- **Directions for this task**: In the entries below, which lines run from the one containing "Prod.snd = bfilter n2 pre l := by" to the one containing "rw [PySem.List.slice_to_natCast, hsplit, List.take_left]"? Copy exactly those lines, ends included, and no others.

- **Dataset**:
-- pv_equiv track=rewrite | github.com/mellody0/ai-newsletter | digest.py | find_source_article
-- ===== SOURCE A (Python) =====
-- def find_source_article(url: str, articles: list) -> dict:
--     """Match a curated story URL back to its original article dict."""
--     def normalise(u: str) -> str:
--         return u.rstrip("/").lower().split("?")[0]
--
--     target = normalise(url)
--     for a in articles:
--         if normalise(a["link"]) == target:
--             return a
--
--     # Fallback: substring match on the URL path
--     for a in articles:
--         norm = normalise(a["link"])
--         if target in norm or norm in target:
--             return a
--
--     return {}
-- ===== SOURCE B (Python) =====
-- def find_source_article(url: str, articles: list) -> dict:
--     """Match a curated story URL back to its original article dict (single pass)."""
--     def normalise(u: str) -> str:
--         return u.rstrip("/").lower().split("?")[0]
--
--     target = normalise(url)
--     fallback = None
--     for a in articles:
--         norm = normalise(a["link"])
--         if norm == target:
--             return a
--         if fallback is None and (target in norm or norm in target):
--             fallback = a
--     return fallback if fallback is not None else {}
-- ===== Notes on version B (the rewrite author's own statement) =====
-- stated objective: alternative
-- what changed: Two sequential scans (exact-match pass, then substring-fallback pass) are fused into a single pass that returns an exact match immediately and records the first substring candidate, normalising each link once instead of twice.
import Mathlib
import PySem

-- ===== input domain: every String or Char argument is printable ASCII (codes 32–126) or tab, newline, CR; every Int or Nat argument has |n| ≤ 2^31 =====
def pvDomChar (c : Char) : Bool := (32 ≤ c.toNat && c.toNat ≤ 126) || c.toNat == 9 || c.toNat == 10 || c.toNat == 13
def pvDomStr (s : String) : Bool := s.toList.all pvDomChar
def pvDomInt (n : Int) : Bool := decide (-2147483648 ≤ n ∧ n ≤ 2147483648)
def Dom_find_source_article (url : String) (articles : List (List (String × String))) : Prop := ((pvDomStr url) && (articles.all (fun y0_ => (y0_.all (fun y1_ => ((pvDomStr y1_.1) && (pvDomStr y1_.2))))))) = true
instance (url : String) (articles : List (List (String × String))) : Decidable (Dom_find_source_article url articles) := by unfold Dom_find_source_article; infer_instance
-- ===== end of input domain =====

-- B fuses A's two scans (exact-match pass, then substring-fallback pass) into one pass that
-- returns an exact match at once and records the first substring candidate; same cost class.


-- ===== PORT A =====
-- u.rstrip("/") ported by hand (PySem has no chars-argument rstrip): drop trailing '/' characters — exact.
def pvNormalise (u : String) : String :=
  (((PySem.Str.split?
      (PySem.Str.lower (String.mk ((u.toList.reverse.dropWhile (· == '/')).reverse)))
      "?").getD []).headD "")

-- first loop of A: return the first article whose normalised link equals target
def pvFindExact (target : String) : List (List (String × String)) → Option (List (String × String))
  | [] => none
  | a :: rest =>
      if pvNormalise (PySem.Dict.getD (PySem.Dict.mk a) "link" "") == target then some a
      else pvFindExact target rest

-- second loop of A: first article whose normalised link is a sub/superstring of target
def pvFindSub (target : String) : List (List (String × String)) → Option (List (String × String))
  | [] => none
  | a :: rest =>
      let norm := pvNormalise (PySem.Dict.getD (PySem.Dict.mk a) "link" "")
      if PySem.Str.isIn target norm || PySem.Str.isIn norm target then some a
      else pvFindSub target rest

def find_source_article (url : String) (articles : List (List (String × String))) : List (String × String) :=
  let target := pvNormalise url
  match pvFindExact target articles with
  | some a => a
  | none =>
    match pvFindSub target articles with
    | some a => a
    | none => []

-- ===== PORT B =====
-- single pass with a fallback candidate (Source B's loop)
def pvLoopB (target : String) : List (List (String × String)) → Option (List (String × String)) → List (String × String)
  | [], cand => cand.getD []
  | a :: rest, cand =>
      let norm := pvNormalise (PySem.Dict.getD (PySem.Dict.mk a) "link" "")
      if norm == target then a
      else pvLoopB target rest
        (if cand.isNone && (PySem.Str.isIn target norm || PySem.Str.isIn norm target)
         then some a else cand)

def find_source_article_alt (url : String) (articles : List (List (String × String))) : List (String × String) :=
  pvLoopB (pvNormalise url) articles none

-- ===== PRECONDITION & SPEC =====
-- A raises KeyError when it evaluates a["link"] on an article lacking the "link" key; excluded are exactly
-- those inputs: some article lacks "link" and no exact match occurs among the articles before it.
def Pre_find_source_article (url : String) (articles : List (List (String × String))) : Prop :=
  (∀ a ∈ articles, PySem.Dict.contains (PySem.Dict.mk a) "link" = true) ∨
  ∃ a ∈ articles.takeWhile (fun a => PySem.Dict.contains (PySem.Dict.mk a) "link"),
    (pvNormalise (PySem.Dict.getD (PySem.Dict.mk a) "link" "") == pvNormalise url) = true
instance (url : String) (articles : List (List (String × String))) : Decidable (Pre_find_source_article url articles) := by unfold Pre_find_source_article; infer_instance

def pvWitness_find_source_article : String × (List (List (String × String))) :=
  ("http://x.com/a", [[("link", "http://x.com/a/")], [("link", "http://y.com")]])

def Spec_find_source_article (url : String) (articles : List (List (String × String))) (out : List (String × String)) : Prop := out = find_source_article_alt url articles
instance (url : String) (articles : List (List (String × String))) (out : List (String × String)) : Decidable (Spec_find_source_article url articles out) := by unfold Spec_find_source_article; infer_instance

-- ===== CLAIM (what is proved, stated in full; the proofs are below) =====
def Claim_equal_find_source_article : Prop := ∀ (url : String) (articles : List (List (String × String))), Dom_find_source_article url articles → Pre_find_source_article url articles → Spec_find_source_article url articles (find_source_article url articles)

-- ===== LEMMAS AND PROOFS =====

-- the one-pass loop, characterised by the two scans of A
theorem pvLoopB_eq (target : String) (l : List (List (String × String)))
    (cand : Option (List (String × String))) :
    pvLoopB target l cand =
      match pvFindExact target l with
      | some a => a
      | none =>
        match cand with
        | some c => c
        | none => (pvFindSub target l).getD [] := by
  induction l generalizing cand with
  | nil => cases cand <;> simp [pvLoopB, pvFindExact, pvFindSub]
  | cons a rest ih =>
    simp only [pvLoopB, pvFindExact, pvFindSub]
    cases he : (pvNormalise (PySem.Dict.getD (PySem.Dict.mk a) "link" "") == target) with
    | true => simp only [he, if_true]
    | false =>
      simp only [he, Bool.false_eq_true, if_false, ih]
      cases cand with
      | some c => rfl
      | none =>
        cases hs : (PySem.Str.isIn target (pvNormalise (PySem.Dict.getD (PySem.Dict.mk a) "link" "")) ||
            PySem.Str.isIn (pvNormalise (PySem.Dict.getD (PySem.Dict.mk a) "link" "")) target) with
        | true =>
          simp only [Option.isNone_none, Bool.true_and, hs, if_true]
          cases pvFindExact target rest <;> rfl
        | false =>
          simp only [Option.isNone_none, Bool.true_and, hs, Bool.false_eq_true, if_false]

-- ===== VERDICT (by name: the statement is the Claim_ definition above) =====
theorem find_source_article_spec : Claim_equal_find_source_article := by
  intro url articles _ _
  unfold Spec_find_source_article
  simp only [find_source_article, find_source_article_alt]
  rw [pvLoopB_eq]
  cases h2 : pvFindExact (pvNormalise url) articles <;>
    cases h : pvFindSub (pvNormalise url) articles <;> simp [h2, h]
--
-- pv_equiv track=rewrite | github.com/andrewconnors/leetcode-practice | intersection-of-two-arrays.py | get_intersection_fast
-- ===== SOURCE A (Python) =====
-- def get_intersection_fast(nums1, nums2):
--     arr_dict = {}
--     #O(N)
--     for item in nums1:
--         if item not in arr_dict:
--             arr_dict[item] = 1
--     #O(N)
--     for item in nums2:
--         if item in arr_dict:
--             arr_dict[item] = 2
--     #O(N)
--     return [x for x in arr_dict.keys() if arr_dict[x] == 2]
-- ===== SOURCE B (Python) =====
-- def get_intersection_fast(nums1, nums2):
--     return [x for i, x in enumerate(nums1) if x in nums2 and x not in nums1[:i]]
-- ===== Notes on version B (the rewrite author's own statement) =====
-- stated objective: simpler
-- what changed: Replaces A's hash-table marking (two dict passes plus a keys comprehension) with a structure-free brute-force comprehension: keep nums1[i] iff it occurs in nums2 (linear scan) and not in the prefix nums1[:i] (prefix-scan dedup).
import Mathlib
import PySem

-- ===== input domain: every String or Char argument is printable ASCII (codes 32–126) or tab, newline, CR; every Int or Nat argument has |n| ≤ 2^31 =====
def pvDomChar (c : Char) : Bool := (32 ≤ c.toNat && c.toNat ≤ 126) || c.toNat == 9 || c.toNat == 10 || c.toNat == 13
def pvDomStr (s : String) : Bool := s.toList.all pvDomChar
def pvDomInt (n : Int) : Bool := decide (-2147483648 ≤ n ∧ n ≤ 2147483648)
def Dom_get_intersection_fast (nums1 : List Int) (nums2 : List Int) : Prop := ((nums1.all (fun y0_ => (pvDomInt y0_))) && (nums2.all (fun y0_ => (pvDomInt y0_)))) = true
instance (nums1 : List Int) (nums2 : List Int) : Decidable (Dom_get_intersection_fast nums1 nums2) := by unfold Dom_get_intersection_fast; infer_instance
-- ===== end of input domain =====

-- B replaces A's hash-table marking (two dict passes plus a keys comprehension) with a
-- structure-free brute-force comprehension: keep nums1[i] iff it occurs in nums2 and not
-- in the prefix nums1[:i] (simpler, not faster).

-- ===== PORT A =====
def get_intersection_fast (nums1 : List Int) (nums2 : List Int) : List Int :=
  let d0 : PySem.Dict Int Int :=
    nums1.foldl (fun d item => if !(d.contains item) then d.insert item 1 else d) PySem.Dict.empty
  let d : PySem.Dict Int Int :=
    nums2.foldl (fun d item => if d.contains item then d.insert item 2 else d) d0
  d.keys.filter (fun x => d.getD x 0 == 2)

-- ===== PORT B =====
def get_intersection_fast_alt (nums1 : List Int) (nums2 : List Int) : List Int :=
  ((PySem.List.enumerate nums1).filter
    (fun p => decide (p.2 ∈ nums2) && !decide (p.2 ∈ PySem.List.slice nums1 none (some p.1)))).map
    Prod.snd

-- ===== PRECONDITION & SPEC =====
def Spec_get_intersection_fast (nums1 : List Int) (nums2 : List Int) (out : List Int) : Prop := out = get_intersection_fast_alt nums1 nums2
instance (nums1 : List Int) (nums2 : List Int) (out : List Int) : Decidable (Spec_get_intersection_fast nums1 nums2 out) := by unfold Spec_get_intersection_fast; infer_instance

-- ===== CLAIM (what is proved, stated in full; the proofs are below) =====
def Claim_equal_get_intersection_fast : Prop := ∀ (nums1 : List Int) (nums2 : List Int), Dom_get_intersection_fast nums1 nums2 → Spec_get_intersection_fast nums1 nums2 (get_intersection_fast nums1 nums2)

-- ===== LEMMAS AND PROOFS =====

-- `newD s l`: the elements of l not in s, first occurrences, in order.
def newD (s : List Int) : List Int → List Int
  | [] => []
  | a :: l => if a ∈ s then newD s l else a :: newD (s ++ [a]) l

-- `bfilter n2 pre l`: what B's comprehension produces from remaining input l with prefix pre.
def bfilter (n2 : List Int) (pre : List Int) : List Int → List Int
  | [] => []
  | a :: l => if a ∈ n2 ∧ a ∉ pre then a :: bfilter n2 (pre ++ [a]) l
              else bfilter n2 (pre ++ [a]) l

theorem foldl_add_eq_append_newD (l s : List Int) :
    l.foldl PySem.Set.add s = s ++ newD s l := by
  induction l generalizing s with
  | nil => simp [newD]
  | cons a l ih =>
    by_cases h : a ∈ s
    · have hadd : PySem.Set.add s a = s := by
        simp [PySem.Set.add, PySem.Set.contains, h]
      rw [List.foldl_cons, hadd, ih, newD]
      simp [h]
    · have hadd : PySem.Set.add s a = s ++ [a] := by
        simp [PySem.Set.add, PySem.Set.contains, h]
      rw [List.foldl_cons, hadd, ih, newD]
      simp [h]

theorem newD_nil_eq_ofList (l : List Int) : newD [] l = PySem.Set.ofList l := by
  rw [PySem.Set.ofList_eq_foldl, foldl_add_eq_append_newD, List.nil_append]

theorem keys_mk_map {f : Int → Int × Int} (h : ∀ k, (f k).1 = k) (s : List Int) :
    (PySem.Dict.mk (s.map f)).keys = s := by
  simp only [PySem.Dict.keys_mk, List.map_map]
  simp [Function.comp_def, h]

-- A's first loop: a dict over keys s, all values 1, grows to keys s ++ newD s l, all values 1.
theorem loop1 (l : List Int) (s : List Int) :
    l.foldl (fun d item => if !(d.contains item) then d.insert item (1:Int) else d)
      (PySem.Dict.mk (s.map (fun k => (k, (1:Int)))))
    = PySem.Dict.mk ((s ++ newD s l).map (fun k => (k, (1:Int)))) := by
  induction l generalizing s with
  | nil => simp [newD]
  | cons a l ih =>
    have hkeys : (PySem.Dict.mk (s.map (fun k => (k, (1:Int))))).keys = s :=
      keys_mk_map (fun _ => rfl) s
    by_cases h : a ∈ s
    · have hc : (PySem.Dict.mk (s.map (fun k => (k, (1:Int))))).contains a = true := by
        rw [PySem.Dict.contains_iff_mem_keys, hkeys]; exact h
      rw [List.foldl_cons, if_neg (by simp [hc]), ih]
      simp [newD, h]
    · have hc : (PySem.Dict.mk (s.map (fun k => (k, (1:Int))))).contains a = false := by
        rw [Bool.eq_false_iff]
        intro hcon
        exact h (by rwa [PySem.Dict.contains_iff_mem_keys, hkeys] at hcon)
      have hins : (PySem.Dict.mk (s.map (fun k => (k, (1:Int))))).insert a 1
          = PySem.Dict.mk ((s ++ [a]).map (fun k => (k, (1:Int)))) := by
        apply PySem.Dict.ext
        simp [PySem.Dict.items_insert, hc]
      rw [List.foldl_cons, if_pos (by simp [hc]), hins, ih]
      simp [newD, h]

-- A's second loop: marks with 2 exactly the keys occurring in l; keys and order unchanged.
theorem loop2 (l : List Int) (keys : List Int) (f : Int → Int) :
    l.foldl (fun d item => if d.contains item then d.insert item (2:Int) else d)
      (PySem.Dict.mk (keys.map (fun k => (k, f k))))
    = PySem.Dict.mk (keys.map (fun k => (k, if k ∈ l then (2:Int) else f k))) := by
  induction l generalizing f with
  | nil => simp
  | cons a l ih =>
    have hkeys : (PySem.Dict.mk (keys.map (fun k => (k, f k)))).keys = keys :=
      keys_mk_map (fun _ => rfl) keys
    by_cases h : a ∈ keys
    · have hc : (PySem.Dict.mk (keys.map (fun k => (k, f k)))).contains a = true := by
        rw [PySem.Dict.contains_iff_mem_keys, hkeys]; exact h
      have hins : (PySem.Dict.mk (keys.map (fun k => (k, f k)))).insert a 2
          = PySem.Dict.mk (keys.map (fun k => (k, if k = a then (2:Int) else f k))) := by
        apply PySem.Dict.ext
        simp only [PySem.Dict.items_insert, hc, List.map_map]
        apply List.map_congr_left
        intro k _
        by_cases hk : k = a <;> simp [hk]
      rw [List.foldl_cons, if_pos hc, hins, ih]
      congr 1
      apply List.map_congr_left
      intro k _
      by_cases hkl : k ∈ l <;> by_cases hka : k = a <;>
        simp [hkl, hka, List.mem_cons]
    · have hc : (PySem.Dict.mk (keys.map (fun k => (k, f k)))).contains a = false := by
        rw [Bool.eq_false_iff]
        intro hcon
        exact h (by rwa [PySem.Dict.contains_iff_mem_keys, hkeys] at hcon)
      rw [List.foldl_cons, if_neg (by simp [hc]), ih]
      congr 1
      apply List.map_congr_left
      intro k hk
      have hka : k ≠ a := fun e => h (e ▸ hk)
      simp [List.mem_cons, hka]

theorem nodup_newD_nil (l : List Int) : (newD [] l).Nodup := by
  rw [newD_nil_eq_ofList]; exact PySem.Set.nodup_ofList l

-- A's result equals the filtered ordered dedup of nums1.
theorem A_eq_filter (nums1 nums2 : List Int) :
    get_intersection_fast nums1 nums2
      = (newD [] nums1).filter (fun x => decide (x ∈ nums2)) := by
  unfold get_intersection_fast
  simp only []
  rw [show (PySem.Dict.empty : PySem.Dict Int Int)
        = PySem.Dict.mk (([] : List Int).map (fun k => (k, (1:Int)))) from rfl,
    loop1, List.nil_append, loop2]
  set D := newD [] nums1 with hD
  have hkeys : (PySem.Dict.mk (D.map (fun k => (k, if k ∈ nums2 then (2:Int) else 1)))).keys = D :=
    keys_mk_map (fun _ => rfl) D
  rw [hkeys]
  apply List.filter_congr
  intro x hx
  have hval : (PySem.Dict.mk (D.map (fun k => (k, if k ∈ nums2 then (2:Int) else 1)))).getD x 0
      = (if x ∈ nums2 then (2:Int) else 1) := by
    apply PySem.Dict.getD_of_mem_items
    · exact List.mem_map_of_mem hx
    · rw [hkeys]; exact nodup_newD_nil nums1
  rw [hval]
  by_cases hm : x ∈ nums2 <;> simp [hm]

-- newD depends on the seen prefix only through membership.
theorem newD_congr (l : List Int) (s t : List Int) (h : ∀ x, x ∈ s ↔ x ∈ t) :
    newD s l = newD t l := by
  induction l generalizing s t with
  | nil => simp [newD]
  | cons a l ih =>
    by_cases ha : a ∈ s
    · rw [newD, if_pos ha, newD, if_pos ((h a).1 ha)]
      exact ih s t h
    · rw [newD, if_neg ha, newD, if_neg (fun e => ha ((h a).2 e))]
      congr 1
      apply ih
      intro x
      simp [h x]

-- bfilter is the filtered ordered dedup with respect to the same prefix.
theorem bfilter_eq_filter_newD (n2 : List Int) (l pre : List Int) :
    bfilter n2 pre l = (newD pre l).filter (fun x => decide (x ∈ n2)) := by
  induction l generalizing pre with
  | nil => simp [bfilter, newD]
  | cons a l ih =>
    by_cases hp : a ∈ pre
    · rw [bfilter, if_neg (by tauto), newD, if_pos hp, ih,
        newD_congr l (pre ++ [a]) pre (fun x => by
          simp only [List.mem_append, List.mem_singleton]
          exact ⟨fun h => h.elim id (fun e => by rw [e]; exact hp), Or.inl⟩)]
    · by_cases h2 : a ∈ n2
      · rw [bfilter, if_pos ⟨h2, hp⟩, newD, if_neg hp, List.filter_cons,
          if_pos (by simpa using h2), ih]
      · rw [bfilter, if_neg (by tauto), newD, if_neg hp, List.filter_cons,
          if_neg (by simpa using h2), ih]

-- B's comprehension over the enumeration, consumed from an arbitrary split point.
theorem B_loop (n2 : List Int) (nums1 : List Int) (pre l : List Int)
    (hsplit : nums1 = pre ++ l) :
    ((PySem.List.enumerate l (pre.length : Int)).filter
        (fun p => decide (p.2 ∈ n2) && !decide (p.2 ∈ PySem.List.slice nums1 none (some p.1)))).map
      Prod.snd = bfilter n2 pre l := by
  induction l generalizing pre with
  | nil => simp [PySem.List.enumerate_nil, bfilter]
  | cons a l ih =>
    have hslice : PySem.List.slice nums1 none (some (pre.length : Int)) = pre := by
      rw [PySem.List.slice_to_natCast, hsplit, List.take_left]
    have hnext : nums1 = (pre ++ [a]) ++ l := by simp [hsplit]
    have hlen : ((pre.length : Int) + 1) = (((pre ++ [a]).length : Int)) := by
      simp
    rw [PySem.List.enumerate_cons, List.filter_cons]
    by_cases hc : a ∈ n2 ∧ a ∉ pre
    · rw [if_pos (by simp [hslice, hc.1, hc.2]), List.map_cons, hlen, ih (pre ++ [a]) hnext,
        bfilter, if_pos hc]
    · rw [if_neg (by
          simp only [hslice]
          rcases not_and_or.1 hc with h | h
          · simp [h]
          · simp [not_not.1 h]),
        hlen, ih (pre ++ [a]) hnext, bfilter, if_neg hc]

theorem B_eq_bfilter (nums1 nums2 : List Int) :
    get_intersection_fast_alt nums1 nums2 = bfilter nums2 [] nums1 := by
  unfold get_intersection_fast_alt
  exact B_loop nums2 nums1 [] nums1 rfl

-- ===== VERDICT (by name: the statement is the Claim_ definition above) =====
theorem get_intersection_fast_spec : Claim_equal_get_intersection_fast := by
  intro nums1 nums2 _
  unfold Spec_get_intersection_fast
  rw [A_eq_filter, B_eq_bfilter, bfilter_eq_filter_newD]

- **Answer space**:
      Prod.snd = bfilter n2 pre l := by
  induction l generalizing pre with
  | nil => simp [PySem.List.enumerate_nil, bfilter]
  | cons a l ih =>
    have hslice : PySem.List.slice nums1 none (some (pre.length : Int)) = pre := by
      rw [PySem.List.slice_to_natCast, hsplit, List.take_left]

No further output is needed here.